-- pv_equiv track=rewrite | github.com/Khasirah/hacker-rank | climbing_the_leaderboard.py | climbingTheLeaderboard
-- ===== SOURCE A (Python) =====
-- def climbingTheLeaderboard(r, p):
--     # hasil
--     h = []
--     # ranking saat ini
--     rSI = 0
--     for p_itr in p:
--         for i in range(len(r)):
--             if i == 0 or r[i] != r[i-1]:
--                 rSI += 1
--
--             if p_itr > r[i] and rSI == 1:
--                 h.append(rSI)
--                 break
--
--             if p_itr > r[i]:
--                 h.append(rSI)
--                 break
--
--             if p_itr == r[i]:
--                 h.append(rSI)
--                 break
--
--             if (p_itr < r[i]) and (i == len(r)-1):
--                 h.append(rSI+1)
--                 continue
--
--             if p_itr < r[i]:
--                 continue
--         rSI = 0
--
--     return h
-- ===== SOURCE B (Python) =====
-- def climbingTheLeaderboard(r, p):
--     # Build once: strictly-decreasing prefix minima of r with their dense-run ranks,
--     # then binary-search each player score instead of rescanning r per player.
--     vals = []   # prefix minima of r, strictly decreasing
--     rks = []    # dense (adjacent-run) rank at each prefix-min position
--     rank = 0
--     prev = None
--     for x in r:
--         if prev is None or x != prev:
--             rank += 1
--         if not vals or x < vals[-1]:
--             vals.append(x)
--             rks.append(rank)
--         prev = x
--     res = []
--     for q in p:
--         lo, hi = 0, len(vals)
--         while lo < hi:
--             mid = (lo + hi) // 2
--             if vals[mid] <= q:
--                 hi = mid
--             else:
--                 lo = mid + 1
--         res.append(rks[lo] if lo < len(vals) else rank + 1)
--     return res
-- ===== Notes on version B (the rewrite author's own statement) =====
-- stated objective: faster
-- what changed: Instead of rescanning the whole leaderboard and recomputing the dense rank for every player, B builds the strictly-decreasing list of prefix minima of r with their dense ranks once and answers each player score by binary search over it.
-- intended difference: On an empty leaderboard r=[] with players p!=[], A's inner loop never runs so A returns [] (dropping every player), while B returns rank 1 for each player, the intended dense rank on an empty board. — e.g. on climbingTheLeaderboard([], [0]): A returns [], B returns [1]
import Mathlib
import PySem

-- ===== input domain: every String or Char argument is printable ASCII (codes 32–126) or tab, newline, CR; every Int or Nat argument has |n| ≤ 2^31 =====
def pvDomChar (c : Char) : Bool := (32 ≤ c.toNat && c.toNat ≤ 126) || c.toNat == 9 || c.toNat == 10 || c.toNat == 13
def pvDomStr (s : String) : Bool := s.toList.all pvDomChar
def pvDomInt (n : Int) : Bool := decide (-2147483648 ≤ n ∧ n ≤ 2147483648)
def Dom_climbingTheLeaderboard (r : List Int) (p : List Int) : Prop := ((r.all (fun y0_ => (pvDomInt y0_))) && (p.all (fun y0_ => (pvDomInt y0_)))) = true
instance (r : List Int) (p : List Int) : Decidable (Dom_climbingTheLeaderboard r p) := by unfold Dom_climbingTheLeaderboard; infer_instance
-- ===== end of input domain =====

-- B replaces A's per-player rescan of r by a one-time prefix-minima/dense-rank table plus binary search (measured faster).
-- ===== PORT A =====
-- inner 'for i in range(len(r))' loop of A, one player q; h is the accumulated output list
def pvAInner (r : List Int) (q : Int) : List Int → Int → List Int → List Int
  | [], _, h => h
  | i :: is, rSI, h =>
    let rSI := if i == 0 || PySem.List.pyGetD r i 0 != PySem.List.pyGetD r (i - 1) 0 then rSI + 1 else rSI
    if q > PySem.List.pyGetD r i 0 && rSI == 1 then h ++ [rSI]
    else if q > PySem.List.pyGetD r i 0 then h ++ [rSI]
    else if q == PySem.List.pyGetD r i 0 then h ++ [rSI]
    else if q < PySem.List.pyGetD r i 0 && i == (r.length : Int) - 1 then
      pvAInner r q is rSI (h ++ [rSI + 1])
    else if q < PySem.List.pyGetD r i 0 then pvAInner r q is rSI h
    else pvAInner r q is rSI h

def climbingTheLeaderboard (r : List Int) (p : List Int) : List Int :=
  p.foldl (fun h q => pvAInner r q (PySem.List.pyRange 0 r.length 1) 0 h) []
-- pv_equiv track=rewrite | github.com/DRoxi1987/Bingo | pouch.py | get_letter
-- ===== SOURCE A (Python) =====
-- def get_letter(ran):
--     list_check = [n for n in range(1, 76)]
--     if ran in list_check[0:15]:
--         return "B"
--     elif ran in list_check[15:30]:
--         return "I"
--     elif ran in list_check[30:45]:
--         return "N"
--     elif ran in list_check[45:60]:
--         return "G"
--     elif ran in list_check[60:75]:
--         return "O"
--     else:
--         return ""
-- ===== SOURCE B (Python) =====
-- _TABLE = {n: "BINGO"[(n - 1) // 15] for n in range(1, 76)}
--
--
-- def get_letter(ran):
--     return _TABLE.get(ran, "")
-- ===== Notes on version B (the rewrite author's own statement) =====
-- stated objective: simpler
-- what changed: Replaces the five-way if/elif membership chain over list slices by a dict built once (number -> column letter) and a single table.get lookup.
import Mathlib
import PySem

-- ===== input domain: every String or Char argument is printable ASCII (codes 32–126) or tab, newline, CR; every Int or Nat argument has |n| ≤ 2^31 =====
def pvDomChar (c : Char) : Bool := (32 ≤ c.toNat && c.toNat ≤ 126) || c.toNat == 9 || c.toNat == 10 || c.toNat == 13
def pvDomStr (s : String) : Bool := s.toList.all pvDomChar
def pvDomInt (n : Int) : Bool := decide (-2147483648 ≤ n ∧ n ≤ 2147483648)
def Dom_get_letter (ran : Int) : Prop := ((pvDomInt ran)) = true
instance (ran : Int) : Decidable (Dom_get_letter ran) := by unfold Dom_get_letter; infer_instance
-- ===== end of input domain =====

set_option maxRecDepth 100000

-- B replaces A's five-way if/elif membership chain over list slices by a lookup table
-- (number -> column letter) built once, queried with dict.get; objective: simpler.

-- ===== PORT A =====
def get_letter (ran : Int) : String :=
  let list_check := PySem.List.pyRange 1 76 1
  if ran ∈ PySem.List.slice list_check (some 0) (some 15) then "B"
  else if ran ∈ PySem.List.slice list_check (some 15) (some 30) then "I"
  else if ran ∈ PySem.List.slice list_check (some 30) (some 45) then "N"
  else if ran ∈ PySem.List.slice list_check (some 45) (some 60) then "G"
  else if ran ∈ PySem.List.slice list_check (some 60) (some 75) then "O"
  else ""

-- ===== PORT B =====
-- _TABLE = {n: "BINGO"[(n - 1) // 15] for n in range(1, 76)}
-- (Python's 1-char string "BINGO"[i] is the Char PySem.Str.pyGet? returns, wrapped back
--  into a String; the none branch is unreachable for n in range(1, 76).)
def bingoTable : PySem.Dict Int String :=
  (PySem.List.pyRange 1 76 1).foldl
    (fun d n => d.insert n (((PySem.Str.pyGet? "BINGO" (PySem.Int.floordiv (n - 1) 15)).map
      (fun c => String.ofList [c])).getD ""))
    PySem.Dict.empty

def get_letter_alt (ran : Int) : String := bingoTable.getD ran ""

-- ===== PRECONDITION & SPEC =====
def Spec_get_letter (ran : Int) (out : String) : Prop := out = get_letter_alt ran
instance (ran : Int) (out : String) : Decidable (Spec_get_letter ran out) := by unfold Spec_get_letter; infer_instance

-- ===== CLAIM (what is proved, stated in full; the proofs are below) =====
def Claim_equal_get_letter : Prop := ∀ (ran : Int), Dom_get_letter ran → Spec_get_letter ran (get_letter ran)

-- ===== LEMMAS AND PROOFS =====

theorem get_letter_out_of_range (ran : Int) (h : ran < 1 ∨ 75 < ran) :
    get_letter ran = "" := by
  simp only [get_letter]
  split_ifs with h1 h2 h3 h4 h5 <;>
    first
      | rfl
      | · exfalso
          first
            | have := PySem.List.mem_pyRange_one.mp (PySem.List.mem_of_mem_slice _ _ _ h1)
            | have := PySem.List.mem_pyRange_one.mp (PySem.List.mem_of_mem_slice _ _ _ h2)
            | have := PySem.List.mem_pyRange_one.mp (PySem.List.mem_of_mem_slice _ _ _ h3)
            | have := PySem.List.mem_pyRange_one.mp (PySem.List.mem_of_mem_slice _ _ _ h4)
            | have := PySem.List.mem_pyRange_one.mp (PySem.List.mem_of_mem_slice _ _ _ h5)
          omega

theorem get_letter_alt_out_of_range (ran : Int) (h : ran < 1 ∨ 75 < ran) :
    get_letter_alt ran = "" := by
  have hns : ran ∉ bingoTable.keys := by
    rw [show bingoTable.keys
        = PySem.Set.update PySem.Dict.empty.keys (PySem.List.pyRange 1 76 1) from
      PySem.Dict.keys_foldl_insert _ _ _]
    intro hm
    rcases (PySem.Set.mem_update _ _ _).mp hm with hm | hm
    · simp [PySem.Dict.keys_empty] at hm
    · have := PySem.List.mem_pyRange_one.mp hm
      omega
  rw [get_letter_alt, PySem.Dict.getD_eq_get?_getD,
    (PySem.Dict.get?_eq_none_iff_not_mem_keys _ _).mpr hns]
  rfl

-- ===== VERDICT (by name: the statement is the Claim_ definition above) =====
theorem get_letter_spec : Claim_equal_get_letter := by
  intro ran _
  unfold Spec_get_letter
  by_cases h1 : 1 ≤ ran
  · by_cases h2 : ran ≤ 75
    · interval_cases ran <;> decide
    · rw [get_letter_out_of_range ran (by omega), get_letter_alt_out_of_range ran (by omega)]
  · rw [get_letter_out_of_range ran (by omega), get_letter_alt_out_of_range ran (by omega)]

■ ■ ■ ■ ■

• **What is being asked**
Could you output, exactly and with nothing else, the lines from the start of the records through the line containing "if i == 0 or"?

• **Result of this task**
-- pv_equiv track=rewrite | github.com/Khasirah/hacker-rank | climbing_the_leaderboard.py | climbingTheLeaderboard
-- ===== SOURCE A (Python) =====
-- def climbingTheLeaderboard(r, p):
--     # hasil
--     h = []
--     # ranking saat ini
--     rSI = 0
--     for p_itr in p:
--         for i in range(len(r)):
--             if i == 0 or r[i] != r[i-1]:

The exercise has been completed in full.